### What you will do
For the material below, return exactly the lines starting at the one holding "simp only [if_neg hguard]" and ending at the one holding "[if_neg (by simpa using hz)]", counting both as part of the range.

▼

-- pv_equiv track=rewrite | github.com/pypi-data/pypi-mirror-100 | packages/ts-analysis/ts_analysis-0.0.3.tar.gz/ts_analysis-0.0.3/src/helpers/analysis.py | add_zero_runs
-- ===== SOURCE A (Python) =====
-- def add_zero_runs(mp, ts_orig):
--     mp_index = 0
--     ts_index = 0
--
--     zeroed_mp = []
--
--     while(ts_index < len(ts_orig)):
--         if ts_orig[ts_index] != 0:
--             if mp_index < len(mp):
--                 zeroed_mp.append(mp[mp_index])
--                 mp_index = mp_index + 1
--             else:
--                 zeroed_mp.append(3)
--         else:
--             zeroed_mp.append(3)
--         ts_index = ts_index + 1
--     return zeroed_mp
-- ===== SOURCE B (Python) =====
-- def add_zero_runs(mp, ts_orig):
--     result = [3] * len(ts_orig)
--     positions = [i for i, v in enumerate(ts_orig) if v != 0]
--     for j, val in enumerate(mp):
--         if j < len(positions):
--             result[positions[j]] = val
--     return result
-- ===== Notes on version B (the rewrite author's own statement) =====
-- stated objective: faster
-- what changed: Replaces the single cursor-based interleaving while-loop with two passes: a preallocated all-3 result plus the list of nonzero positions, then a scatter of mp values into those positions (extra mp values dropped by a bounds guard).
import Mathlib
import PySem

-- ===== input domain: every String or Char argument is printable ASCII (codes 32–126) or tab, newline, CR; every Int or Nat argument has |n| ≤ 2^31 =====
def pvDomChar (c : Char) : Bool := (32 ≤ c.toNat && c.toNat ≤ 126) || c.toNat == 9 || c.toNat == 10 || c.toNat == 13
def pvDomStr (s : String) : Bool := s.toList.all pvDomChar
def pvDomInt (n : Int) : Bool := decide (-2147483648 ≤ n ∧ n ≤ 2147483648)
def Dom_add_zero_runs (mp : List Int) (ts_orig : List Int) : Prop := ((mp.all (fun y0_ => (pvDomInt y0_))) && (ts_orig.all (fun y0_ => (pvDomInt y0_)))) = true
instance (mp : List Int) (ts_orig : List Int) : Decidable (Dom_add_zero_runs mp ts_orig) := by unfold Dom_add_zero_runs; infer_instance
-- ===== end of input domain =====

-- B replaces A's single cursor-based interleaving loop by two passes (all-3 result + nonzero
-- positions, then a scatter of mp into those positions); measured constant-factor faster (bulk preallocation instead of per-element append).

-- ===== PORT A =====
-- A's while loop: two integer cursors, appending to zeroed_mp.
def pvAloop (mp : List Int) (ts_orig : List Int) (mp_index : Nat) (ts_index : Nat)
    (zeroed_mp : List Int) : List Int :=
  if ts_index < ts_orig.length then
    if PySem.List.pyGetD ts_orig (ts_index : Int) 0 ≠ 0 then
      if mp_index < mp.length then
        pvAloop mp ts_orig (mp_index + 1) (ts_index + 1)
          (zeroed_mp ++ [PySem.List.pyGetD mp (mp_index : Int) 0])
      else
        pvAloop mp ts_orig mp_index (ts_index + 1) (zeroed_mp ++ [3])
    else
      pvAloop mp ts_orig mp_index (ts_index + 1) (zeroed_mp ++ [3])
  else zeroed_mp
termination_by ts_orig.length - ts_index

def add_zero_runs (mp : List Int) (ts_orig : List Int) : List Int :=
  pvAloop mp ts_orig 0 0 []

-- ===== PORT B =====
def add_zero_runs_alt (mp : List Int) (ts_orig : List Int) : List Int :=
  let result := List.replicate ts_orig.length 3
  let positions := ((PySem.List.enumerate ts_orig).filter (fun p => p.2 != 0)).map (·.1)
  (PySem.List.enumerate mp).foldl
    (fun r p =>
      if p.1 < (positions.length : Int) then
        PySem.List.pySetD r (PySem.List.pyGetD positions p.1 0) p.2
      else r)
    result

-- ===== PRECONDITION & SPEC =====
def Spec_add_zero_runs (mp : List Int) (ts_orig : List Int) (out : List Int) : Prop := out = add_zero_runs_alt mp ts_orig
instance (mp : List Int) (ts_orig : List Int) (out : List Int) : Decidable (Spec_add_zero_runs mp ts_orig out) := by unfold Spec_add_zero_runs; infer_instance

-- ===== CLAIM (what is proved, stated in full; the proofs are below) =====
def Claim_equal_add_zero_runs : Prop := ∀ (mp : List Int) (ts_orig : List Int), Dom_add_zero_runs mp ts_orig → Spec_add_zero_runs mp ts_orig (add_zero_runs mp ts_orig)

-- ===== LEMMAS AND PROOFS =====

-- the common functional spec: walk ts, consume mp at nonzeros, 3 elsewhere
def fspec : List Int → List Int → List Int
  | _, [] => []
  | mp, t :: ts =>
    if t ≠ 0 then
      match mp with
      | [] => 3 :: fspec [] ts
      | v :: mp' => v :: fspec mp' ts
    else 3 :: fspec mp ts

-- nonzero positions of ts (as Nats)
def npos : List Int → List Nat
  | [] => []
  | t :: ts => if t ≠ 0 then 0 :: (npos ts).map (· + 1) else (npos ts).map (· + 1)

-- scatter mp values into positions, lockstep
def scat : List Int → List Nat → List Int → List Int
  | [], _, r => r
  | _ :: _, [], r => r
  | v :: mp, p :: pos, r => scat mp pos (r.set p v)

lemma scat_nil_pos (mp : List Int) (r : List Int) : scat mp [] r = r := by
  cases mp <;> rfl

lemma scat_nil_mp (pos : List Nat) (r : List Int) : scat [] pos r = r := rfl

lemma fspec_nil_mp (ts : List Int) : fspec [] ts = List.replicate ts.length 3 := by
  induction ts with
  | nil => rfl
  | cons t ts ih =>
    by_cases h : t = 0 <;> simp [fspec, h, ih, List.replicate]

lemma scat_shift (mp : List Int) : ∀ (pos : List Nat) (a : Int) (r : List Int),
    scat mp (pos.map (· + 1)) (a :: r) = a :: scat mp pos r := by
  induction mp with
  | nil => intro pos a r; rfl
  | cons v mp ih =>
    intro pos a r
    cases pos with
    | nil => rfl
    | cons p pos => simp [scat, List.set, ih]

lemma scat_npos (ts : List Int) : ∀ mp : List Int,
    scat mp (npos ts) (List.replicate ts.length 3) = fspec mp ts := by
  induction ts with
  | nil => intro mp; simp [npos, fspec, scat_nil_pos]
  | cons t ts ih =>
    intro mp
    by_cases h : t = 0
    · simp [npos, h, fspec, List.replicate, scat_shift, ih]
    · cases mp with
      | nil =>
        simp [h, fspec, scat, fspec_nil_mp, List.replicate]
      | cons v mp' =>
        simp [npos, h, fspec, List.replicate, scat, List.set, scat_shift, ih]

lemma map_succ_cast (l : List Nat) (s : Int) :
    (l.map (· + 1)).map (fun (n : Nat) => (n : Int) + s) = l.map (fun (n : Nat) => (n : Int) + (s + 1)) := by
  rw [List.map_map]
  apply List.map_congr_left
  intro a _
  simp [Function.comp]
  ring

lemma pos_char (ts : List Int) : ∀ s : Int,
    ((PySem.List.enumerate ts s).filter (fun p => p.2 != 0)).map (·.1)
      = (npos ts).map (fun (n : Nat) => (n : Int) + s) := by
  induction ts with
  | nil => intro s; rfl
  | cons t ts ih =>
    intro s
    rw [PySem.List.enumerate_cons]
    by_cases h : t = 0
    · simp only [npos, if_neg (by simp [h] : ¬ (t ≠ 0))]
      rw [List.filter_cons_of_neg (by simp [h]), ih (s + 1), map_succ_cast]
    · simp only [npos, if_pos (h : t ≠ 0)]
      rw [List.filter_cons_of_pos (by simp [h]), List.map_cons, ih (s + 1)]
      rw [List.map_cons, map_succ_cast]
      simp

lemma enum_fold (mp : List Int) (posN : List Nat) : ∀ (k : Nat) (r : List Int),
    (PySem.List.enumerate mp (k : Int)).foldl
      (fun r p =>
        if p.1 < (((posN.map (fun (n : Nat) => (n : Int)))).length : Int) then
          PySem.List.pySetD r (PySem.List.pyGetD (posN.map (fun (n : Nat) => (n : Int))) p.1 0) p.2
        else r) r
      = scat mp (posN.drop k) r := by
  induction mp with
  | nil =>
    intro k r
    rw [PySem.List.enumerate_nil]
    rw [List.foldl_nil]
    exact (scat_nil_mp _ _).symm
  | cons v mp ih =>
    intro k r
    rw [PySem.List.enumerate_cons, List.foldl_cons]
    have hcast : (k : Int) + 1 = ((k + 1 : Nat) : Int) := by push_cast; ring
    rw [hcast]
    by_cases hk : k < posN.length
    · have hguard : ((k : Int) < ((posN.map (fun (n : Nat) => (n : Int))).length : Int)) := by
        rw [List.length_map]; exact_mod_cast hk
      have hget : PySem.List.pyGetD (posN.map (fun (n : Nat) => (n : Int))) (k : Int) 0
          = ((posN[k] : Nat) : Int) := by
        rw [PySem.List.pyGetD_natCast, List.getD_eq_getElem _ _ (by simpa using hk)]
        simp
      simp only [if_pos hguard, hget, PySem.List.pySetD_natCast]
      rw [ih (k + 1) (r.set posN[k] v)]
      rw [List.drop_eq_getElem_cons hk]
      rfl
    · have hguard : ¬ ((k : Int) < ((posN.map (fun (n : Nat) => (n : Int))).length : Int)) := by
        rw [List.length_map]; exact_mod_cast hk
      simp only [if_neg hguard]
      rw [ih (k + 1) r]
      rw [List.drop_eq_nil_of_le (show posN.length ≤ k by omega),
          List.drop_eq_nil_of_le (show posN.length ≤ k + 1 by omega)]
      rw [scat_nil_pos]
      rfl

lemma alt_eq_fspec (mp ts : List Int) : add_zero_runs_alt mp ts = fspec mp ts := by
  unfold add_zero_runs_alt
  have hpos : ((PySem.List.enumerate ts).filter (fun p => p.2 != 0)).map (·.1)
      = (npos ts).map (fun (n : Nat) => (n : Int)) := by
    rw [pos_char ts 0]
    apply List.map_congr_left
    intro a _
    ring
  simp only [hpos]
  have h0 : ((0 : Int)) = ((0 : Nat) : Int) := by norm_num
  rw [show PySem.List.enumerate mp = PySem.List.enumerate mp ((0 : Nat) : Int) by norm_num]
  rw [enum_fold mp (npos ts) 0 (List.replicate ts.length 3)]
  rw [List.drop_zero, scat_npos]

lemma aloop_eq (mp ts : List Int) : ∀ (ts_index mp_index : Nat) (acc : List Int),
    pvAloop mp ts mp_index ts_index acc = acc ++ fspec (mp.drop mp_index) (ts.drop ts_index) := by
  intro ts_index
  induction hn : ts.length - ts_index using Nat.strong_induction_on generalizing ts_index with
  | _ n ih =>
    intro mp_index acc
    rw [pvAloop]
    by_cases hts : ts_index < ts.length
    · have hdropts : ts.drop ts_index = ts[ts_index] :: ts.drop (ts_index + 1) :=
        List.drop_eq_getElem_cons hts
      have hget : PySem.List.pyGetD ts (ts_index : Int) 0 = ts[ts_index] := by
        rw [PySem.List.pyGetD_natCast, List.getD_eq_getElem _ _ hts]
      rw [if_pos hts, hget]
      by_cases hz : ts[ts_index] = 0
      · rw [if_neg (by simpa using hz)]
        rw [ih (ts.length - (ts_index + 1)) (by omega) (ts_index + 1) rfl]
        rw [hdropts]
        simp [fspec, hz]
      · rw [if_pos (by simpa using hz)]
        by_cases hmp : mp_index < mp.length
        · have hdropmp : mp.drop mp_index = mp[mp_index] :: mp.drop (mp_index + 1) :=
            List.drop_eq_getElem_cons hmp
          have hgetm : PySem.List.pyGetD mp (mp_index : Int) 0 = mp[mp_index] := by
            rw [PySem.List.pyGetD_natCast, List.getD_eq_getElem _ _ hmp]
          rw [if_pos hmp, hgetm]
          rw [ih (ts.length - (ts_index + 1)) (by omega) (ts_index + 1) rfl]
          rw [hdropts, hdropmp]
          simp [fspec, hz]
        · have hdropmp : mp.drop mp_index = [] :=
            List.drop_eq_nil_of_le (show mp.length ≤ mp_index by omega)
          rw [if_neg hmp]
          rw [ih (ts.length - (ts_index + 1)) (by omega) (ts_index + 1) rfl]
          rw [hdropts, hdropmp]
          simp [fspec, hz]
    · rw [if_neg hts]
      have : ts.drop ts_index = [] := List.drop_eq_nil_of_le (show ts.length ≤ ts_index by omega)
      rw [this]
      simp [fspec]

-- ===== VERDICT (by name: the statement is the Claim_ definition above) =====
theorem add_zero_runs_spec : Claim_equal_add_zero_runs := by
  intro mp ts _
  unfold Spec_add_zero_runs add_zero_runs
  rw [alt_eq_fspec, aloop_eq]
  simp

▲

### Response box
      simp only [if_neg hguard]
      rw [ih (k + 1) r]
      rw [List.drop_eq_nil_of_le (show posN.length ≤ k by omega),
          List.drop_eq_nil_of_le (show posN.length ≤ k + 1 by omega)]
      rw [scat_nil_pos]
      rfl

lemma alt_eq_fspec (mp ts : List Int) : add_zero_runs_alt mp ts = fspec mp ts := by
  unfold add_zero_runs_alt
  have hpos : ((PySem.List.enumerate ts).filter (fun p => p.2 != 0)).map (·.1)
      = (npos ts).map (fun (n : Nat) => (n : Int)) := by
    rw [pos_char ts 0]
    apply List.map_congr_left
    intro a _
    ring
  simp only [hpos]
  have h0 : ((0 : Int)) = ((0 : Nat) : Int) := by norm_num
  rw [show PySem.List.enumerate mp = PySem.List.enumerate mp ((0 : Nat) : Int) by norm_num]
  rw [enum_fold mp (npos ts) 0 (List.replicate ts.length 3)]
  rw [List.drop_zero, scat_npos]

lemma aloop_eq (mp ts : List Int) : ∀ (ts_index mp_index : Nat) (acc : List Int),
    pvAloop mp ts mp_index ts_index acc = acc ++ fspec (mp.drop mp_index) (ts.drop ts_index) := by
  intro ts_index
  induction hn : ts.length - ts_index using Nat.strong_induction_on generalizing ts_index with
  | _ n ih =>
    intro mp_index acc
    rw [pvAloop]
    by_cases hts : ts_index < ts.length
    · have hdropts : ts.drop ts_index = ts[ts_index] :: ts.drop (ts_index + 1) :=
        List.drop_eq_getElem_cons hts
      have hget : PySem.List.pyGetD ts (ts_index : Int) 0 = ts[ts_index] := by
        rw [PySem.List.pyGetD_natCast, List.getD_eq_getElem _ _ hts]
      rw [if_pos hts, hget]
      by_cases hz : ts[ts_index] = 0
      · rw [if_neg (by simpa using hz)]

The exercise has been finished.